DESCRIPTION OF THE TASK – Filter the material below down to the lines with the word "raises" and give those lines.

GIVEN DATA –
-=-=-
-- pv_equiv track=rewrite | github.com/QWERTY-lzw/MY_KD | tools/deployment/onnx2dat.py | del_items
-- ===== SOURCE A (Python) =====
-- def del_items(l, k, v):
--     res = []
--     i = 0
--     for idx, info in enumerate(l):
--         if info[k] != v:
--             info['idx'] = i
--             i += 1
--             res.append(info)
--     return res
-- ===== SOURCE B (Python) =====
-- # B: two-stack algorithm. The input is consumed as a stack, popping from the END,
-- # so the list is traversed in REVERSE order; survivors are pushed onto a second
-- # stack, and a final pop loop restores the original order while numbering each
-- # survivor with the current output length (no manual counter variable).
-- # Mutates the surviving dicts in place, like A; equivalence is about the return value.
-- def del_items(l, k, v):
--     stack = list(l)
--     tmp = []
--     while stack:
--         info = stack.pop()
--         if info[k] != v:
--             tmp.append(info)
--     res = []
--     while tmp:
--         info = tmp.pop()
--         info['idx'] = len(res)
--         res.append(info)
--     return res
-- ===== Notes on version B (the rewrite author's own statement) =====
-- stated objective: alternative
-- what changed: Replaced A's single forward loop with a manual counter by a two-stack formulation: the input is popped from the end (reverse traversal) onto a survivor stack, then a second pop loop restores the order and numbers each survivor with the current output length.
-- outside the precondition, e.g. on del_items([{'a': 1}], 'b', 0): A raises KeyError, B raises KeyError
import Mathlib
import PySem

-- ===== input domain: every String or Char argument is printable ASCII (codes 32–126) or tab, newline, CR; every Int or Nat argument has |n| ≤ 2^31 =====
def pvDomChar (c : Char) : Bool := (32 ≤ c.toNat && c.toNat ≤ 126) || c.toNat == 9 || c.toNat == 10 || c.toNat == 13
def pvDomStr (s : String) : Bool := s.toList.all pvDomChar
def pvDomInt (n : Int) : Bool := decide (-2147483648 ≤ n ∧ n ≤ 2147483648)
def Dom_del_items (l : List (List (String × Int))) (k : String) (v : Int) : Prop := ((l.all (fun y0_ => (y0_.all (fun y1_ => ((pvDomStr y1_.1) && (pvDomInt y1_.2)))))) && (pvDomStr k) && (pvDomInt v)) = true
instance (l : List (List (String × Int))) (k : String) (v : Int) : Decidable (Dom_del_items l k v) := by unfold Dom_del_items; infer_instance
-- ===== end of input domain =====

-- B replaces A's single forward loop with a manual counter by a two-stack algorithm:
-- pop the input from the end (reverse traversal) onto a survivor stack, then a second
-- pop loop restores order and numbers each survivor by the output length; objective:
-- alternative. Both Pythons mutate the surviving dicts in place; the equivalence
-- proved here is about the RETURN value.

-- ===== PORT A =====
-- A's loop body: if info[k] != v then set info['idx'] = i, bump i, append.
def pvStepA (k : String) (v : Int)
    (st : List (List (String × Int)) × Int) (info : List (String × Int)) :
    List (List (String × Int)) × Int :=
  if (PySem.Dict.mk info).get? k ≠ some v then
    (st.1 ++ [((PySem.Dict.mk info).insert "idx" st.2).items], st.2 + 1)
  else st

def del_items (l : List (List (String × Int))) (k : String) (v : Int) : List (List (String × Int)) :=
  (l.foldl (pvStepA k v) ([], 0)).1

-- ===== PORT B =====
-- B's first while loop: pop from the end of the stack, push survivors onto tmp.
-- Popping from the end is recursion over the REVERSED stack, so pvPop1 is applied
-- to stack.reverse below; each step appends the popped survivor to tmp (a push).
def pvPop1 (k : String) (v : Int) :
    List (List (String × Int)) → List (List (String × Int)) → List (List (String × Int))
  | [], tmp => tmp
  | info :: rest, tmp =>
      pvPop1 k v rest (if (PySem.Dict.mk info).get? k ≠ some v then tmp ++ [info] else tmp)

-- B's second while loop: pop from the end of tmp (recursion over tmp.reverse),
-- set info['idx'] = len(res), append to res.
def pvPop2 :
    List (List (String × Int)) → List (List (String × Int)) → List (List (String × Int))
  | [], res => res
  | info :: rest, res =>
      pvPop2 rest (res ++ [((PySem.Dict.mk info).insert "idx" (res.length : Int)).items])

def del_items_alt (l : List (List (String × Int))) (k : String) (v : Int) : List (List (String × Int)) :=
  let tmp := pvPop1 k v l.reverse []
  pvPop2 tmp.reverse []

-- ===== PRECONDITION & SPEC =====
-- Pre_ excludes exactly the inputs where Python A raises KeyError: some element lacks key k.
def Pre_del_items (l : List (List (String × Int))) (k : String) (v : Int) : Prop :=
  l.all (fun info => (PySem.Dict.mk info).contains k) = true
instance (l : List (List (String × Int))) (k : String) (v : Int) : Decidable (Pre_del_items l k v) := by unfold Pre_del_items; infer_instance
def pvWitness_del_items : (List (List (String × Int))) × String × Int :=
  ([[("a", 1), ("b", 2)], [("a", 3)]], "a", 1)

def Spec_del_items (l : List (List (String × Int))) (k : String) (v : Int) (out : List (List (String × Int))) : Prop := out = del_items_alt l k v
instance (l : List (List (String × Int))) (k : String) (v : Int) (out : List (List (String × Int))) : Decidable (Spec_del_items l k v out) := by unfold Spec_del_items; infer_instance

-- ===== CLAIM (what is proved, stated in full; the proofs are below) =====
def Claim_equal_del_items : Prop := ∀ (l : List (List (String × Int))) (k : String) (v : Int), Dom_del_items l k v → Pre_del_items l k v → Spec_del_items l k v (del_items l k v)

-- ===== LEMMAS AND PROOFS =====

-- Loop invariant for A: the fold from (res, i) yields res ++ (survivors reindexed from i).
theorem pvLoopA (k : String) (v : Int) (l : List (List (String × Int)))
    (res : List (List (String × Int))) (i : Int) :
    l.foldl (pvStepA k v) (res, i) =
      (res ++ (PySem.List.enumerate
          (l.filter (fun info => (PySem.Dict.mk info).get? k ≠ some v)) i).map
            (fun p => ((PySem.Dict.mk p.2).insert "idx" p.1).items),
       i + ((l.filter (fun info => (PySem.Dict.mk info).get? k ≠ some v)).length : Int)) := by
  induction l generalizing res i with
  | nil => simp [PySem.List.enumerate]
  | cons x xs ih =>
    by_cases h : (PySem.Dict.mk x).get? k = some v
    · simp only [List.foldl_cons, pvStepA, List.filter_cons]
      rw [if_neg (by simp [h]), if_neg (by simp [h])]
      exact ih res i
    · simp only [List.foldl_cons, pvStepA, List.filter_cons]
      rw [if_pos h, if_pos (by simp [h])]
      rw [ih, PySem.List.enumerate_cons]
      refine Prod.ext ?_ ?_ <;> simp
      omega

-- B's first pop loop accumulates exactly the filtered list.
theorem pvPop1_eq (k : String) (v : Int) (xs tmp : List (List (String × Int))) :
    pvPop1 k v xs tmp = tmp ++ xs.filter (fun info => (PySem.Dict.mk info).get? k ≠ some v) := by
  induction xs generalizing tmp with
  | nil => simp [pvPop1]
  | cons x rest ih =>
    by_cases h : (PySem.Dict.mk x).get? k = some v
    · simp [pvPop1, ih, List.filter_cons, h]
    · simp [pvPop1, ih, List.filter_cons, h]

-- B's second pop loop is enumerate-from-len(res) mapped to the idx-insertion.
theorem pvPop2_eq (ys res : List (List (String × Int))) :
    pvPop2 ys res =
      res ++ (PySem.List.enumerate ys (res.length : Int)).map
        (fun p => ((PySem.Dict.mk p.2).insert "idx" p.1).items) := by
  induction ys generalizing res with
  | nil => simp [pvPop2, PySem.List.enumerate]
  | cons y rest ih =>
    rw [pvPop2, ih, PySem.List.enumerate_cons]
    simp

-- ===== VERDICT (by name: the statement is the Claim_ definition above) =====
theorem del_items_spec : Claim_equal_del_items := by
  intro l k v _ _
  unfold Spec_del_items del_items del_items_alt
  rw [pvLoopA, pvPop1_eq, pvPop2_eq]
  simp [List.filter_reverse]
-=-=-
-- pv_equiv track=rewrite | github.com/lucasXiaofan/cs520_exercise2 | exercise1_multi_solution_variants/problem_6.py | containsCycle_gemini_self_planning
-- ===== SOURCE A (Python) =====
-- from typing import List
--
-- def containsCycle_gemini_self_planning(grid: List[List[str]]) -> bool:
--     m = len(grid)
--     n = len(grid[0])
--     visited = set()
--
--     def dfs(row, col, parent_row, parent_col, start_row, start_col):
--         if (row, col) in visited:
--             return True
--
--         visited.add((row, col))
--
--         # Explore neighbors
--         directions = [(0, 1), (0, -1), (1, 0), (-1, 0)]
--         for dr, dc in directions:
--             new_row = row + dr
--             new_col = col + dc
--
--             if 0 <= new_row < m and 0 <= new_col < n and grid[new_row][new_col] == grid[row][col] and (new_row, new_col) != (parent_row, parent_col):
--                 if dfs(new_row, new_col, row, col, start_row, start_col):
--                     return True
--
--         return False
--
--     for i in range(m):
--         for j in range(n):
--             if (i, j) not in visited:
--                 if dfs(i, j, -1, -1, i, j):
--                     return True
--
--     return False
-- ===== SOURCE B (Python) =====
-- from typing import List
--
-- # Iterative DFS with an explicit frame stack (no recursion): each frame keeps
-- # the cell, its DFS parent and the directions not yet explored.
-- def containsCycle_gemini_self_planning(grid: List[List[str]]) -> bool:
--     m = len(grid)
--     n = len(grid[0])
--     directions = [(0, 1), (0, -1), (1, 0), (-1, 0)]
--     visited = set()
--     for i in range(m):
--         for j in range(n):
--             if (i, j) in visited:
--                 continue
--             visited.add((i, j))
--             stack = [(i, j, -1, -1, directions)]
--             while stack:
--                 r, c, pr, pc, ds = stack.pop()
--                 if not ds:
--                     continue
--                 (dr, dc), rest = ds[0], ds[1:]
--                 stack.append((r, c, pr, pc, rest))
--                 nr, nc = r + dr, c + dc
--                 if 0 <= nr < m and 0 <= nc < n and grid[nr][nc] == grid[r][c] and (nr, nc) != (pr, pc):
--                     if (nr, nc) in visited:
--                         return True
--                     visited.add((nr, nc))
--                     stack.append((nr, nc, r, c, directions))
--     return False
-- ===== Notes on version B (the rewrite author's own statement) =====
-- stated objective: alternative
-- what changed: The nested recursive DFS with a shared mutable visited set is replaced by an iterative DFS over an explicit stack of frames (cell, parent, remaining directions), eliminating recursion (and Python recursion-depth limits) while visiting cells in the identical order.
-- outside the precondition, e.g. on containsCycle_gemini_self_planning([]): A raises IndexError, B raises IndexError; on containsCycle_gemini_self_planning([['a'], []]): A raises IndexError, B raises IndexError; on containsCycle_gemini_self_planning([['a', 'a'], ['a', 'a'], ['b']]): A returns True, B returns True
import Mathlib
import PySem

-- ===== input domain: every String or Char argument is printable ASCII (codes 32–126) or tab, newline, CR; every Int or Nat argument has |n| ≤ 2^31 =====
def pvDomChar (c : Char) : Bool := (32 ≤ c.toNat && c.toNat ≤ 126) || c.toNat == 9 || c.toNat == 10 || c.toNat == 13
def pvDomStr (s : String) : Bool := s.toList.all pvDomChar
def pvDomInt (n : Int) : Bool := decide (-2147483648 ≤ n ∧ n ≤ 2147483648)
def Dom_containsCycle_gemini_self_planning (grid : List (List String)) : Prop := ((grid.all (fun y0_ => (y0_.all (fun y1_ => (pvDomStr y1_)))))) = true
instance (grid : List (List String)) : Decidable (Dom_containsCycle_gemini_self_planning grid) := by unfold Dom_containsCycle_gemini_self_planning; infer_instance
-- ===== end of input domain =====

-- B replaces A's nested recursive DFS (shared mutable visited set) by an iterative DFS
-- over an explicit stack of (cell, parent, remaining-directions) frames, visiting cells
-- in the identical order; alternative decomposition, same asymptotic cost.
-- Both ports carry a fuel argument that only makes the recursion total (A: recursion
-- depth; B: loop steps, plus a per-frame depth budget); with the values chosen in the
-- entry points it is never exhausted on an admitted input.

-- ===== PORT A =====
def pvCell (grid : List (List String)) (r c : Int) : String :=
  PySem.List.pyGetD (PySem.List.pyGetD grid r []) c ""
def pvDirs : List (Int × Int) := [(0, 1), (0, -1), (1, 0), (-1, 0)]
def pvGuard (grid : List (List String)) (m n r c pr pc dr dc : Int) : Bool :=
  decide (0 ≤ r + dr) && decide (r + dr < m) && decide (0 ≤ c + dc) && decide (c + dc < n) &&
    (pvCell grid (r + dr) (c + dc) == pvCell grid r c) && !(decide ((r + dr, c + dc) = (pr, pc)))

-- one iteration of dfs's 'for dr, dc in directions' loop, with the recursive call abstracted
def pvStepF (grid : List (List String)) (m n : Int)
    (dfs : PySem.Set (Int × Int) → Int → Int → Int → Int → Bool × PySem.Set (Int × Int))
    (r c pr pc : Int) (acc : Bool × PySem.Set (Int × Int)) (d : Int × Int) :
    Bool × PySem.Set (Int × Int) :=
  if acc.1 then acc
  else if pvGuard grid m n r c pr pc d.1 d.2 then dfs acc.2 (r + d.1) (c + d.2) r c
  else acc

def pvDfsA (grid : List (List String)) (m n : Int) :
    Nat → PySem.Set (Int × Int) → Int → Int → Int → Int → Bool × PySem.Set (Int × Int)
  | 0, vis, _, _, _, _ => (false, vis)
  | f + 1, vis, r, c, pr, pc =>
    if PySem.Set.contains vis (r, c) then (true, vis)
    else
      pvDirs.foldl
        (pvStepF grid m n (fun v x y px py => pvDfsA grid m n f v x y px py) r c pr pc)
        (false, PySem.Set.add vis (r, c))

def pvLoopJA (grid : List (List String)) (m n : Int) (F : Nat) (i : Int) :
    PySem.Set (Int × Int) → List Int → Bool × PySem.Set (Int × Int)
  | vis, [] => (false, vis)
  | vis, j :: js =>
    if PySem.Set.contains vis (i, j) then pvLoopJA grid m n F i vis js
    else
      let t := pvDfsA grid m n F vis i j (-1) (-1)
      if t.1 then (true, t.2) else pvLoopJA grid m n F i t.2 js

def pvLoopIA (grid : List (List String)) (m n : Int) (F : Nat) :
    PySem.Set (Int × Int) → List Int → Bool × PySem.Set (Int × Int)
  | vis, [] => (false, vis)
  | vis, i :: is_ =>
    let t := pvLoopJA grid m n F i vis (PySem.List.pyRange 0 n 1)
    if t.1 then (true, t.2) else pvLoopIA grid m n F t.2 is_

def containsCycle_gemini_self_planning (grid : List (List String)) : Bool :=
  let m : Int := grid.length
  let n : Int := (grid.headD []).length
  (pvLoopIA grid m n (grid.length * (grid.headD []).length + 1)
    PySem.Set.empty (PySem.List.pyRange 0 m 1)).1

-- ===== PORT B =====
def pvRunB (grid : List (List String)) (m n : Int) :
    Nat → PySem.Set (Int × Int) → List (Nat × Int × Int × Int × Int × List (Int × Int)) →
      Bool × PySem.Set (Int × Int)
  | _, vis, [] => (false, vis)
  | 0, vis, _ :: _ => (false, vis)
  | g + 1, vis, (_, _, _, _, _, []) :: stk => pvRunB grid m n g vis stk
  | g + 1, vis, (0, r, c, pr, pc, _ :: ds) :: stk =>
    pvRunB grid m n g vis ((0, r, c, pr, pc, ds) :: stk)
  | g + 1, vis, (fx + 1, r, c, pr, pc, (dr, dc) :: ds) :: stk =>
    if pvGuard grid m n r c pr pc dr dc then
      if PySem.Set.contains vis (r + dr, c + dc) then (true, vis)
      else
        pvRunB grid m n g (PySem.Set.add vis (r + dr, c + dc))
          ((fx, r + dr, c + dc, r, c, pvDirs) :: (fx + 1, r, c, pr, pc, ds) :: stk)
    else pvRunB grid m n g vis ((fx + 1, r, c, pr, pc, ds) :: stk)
-=-=-
EXERCISE OUTPUT –
-- outside the precondition, e.g. on del_items([{'a': 1}], 'b', 0): A raises KeyError, B raises KeyError
-- Pre_ excludes exactly the inputs where Python A raises KeyError: some element lacks key k.
-- outside the precondition, e.g. on containsCycle_gemini_self_planning([]): A raises IndexError, B raises IndexError; on containsCycle_gemini_self_planning([['a'], []]): A raises IndexError, B raises IndexError; on containsCycle_gemini_self_planning([['a', 'a'], ['a', 'a'], ['b']]): A returns True, B returns True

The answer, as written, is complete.